In this experiment, participants engaged in a series of discrete practice trials, following which, post-trial (terminal) feedback was provided. A 3 × 3 cm (9 cm2 area) range was defined for each corner of the diamond and triangle shapes (i.e. a square, centered on each corner, boundaries extending 1.5 cm bi-directionally in the x and y planes), based on the position of the index finger marker (x, y) when a participant’s fingertip was positioned in the corners. A trigger was produced in Max/MSP by index finger arrival in any of these zones. An inter-trigger interval (time between corner arrivals) was thus calculated for the left and right hand. Each new right-hand interval was compared to the previous interval for the left hand to calculate a ratio (with the target right-to-left duration ratio of 3:4). These ratios were stored and displayed on a graph at the end of each practice trial as terminal feedback (see Fig. 2).
These same arrival triggers were used as the basis for concurrent sonification feedback. This model of sonification draws some inspiration from Ronsse et al. (2011), who sonified reversals in direction in a bimanual task; the endpoint of a movement trajectory was judged to be a salient perceptual event in both Ronsse et al. and the current experiment, and tightly-linked to the main goal of the task, i.e. timing. In the current experiment, each endpoint of a movement trajectory (i.e. arrival at a given shape corner) was represented by one of a set of notes in the key of C Major. Tones were generated in Max/MSP by combining a pure tone (with a given frequency corresponding to one of the notes in Fig. 3) with a predefined envelope function which modulated loudness over time. Following a trigger which initiated the tone, loudness decayed roughly exponentially, reaching silence after 350 ms.4 The notes for the left and right hand were taken from separate but adjoining octaves, as a close pitch relationship has been shown to be conducive to auditory “stream” formation and perceptual integration (Bregman & Campbell, 1971; Flowers, 2005). Thus, a short melody was played by correct performance of the task (see Fig. 3).

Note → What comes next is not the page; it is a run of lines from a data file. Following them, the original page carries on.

-- A's running-max/reset loop, characterised as a max-then-filter pass
lemma loopA_char (ps : List (String × Nat)) : ∀ (acc : List String) (m : Nat),
    (ps.foldl (fun (st : List String × Nat) cs =>
        if cs.2 ≥ st.2 then ((if cs.2 > st.2 then ([] : List String) else st.1) ++ [cs.1], cs.2) else st)
      (acc, m)).1
    = (if ps.foldl (fun a p => Nat.max a p.2) m = m then acc else [])
      ++ (ps.filter (fun p => p.2 == ps.foldl (fun a p => Nat.max a p.2) m)).map (·.1) := by
  induction ps with
  | nil => intro acc m; simp
  | cons hd tl ih =>
    intro acc m
    obtain ⟨c, n⟩ := hd
    have hle : ∀ (m0 : Nat), m0 ≤ tl.foldl (fun a p => Nat.max a p.2) m0 :=
      fun m0 => (PySem.List.le_foldl_max_nat tl (·.2) m0).1
    rw [List.foldl_cons, List.filter_cons,
      show List.foldl (fun a p => Nat.max a p.2) m ((c, n) :: tl)
        = List.foldl (fun a p => Nat.max a p.2) (Nat.max m n) tl from rfl]
    by_cases h1 : n > m
    · have hstep : (if (c, n).2 ≥ (acc, m).2 then
          ((if (c, n).2 > (acc, m).2 then ([] : List String) else (acc, m).1) ++ [(c, n).1], (c, n).2)
          else (acc, m)) = ([c], n) := by
        simp [h1, le_of_lt h1]
      have hmax : Nat.max m n = n := Nat.max_eq_right (le_of_lt h1)
      rw [hstep, ih [c] n, hmax]
      have hMm : tl.foldl (fun a p => Nat.max a p.2) n ≠ m := by
        have := hle n; omega
      rw [if_neg hMm]
      by_cases h3 : tl.foldl (fun a p => Nat.max a p.2) n = n
      · rw [if_pos h3]; simp [h3]
      · rw [if_neg h3]
        have hb : ((c, n).2 == tl.foldl (fun a p => Nat.max a p.2) n) = false := by
          simp; omega
        simp [hb]
    · by_cases h2 : n ≥ m
      · have hnm : n = m := le_antisymm (by omega) h2
        subst hnm
        have hstep : (if (c, n).2 ≥ (acc, n).2 then
            ((if (c, n).2 > (acc, n).2 then ([] : List String) else (acc, n).1) ++ [(c, n).1], (c, n).2)
            else (acc, n)) = (acc ++ [c], n) := by
          simp
        have hmax : Nat.max n n = n := Nat.max_self n
        rw [hstep, ih (acc ++ [c]) n, hmax]
        by_cases h3 : tl.foldl (fun a p => Nat.max a p.2) n = n
        · rw [if_pos h3, if_pos h3]
          have hb : ((c, n).2 == tl.foldl (fun a p => Nat.max a p.2) n) = true := by
            simp [h3]
          simp [hb]
        · rw [if_neg h3, if_neg h3]
          have hb : ((c, n).2 == tl.foldl (fun a p => Nat.max a p.2) n) = false := by
            simp; omega
          simp [hb]
      · have hstep : (if (c, n).2 ≥ (acc, m).2 then
            ((if (c, n).2 > (acc, m).2 then ([] : List String) else (acc, m).1) ++ [(c, n).1], (c, n).2)
            else (acc, m)) = (acc, m) := by
          simp [h2]
        have hmax : Nat.max m n = m := Nat.max_eq_left (by omega)
        rw [hstep, ih acc m, hmax]
        have hb : ((c, n).2 == tl.foldl (fun a p => Nat.max a p.2) m) = false := by
          have := hle m; simp; omega
        simp [hb]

Participants were pseudorandomly allocated to one of three conditions: Control, Sound-Demo and Sonification (N = 15 each). Each of these conditions entailed different availability of sound to guide performance. For a graphical visualisation of the entire experimental procedure, please refer to Fig. 4.
The experiment began with a short task-familiarisation phase in which participants in all three conditions were shown a soundless visual demo animation of correct task performance. The demo showed two shapes on-screen (corresponding to the wooden shapes in front of the participant). Individual corner zones of the animated shapes lit up in sequence, demonstrating the spatio-temporal characteristics of the required 4:3 bimanual coordination ratio (Hove & Keller, 2010). One full cycle of the demo lasted 3 s (a left inter-trigger-interval of one second, right 750 ms). Three rotations were presented on each ‘play’ of the demo. Participants were played the demo twice during this familiarisation phase (comprising six rotations in total), then given approximately 15 s movement time, in which they attempted to reproduce the spatiotemporal characteristics of the movement seen in the demo. Participants in the sonification condition had their hand movements sonified during this time which served as familiarisation with the action-sound mapping; however, no participants had access to an audible demo at this point.
The practice phase consisted of 14 discrete trials for all participants. Each trial began with a play of the demo (9 s), followed by a movement phase (26 s), and concluded with presentation of terminal feedback (graph of bimanual ratios over time—Fig. 2).
The Control condition saw a purely visual demo and listened to constant pink noise during its presentation. During the movement phase for the Control condition, no sonification was provided—only constant pink noise was heard. Pink noise was used (at low volume) during the movement phase to mask any naturally occurring sounds from hand movement over the apparatus. Trials concluded with the graph presented as terminal feedback.
The Sound-Demo condition saw a visual-acoustic demo at commencement of each practice trial, in which corner arrivals were sonified using the tones shown in Fig. 3, without pink noise. During the movement phase, participants heard constant pink noise. Trials concluded with the graph.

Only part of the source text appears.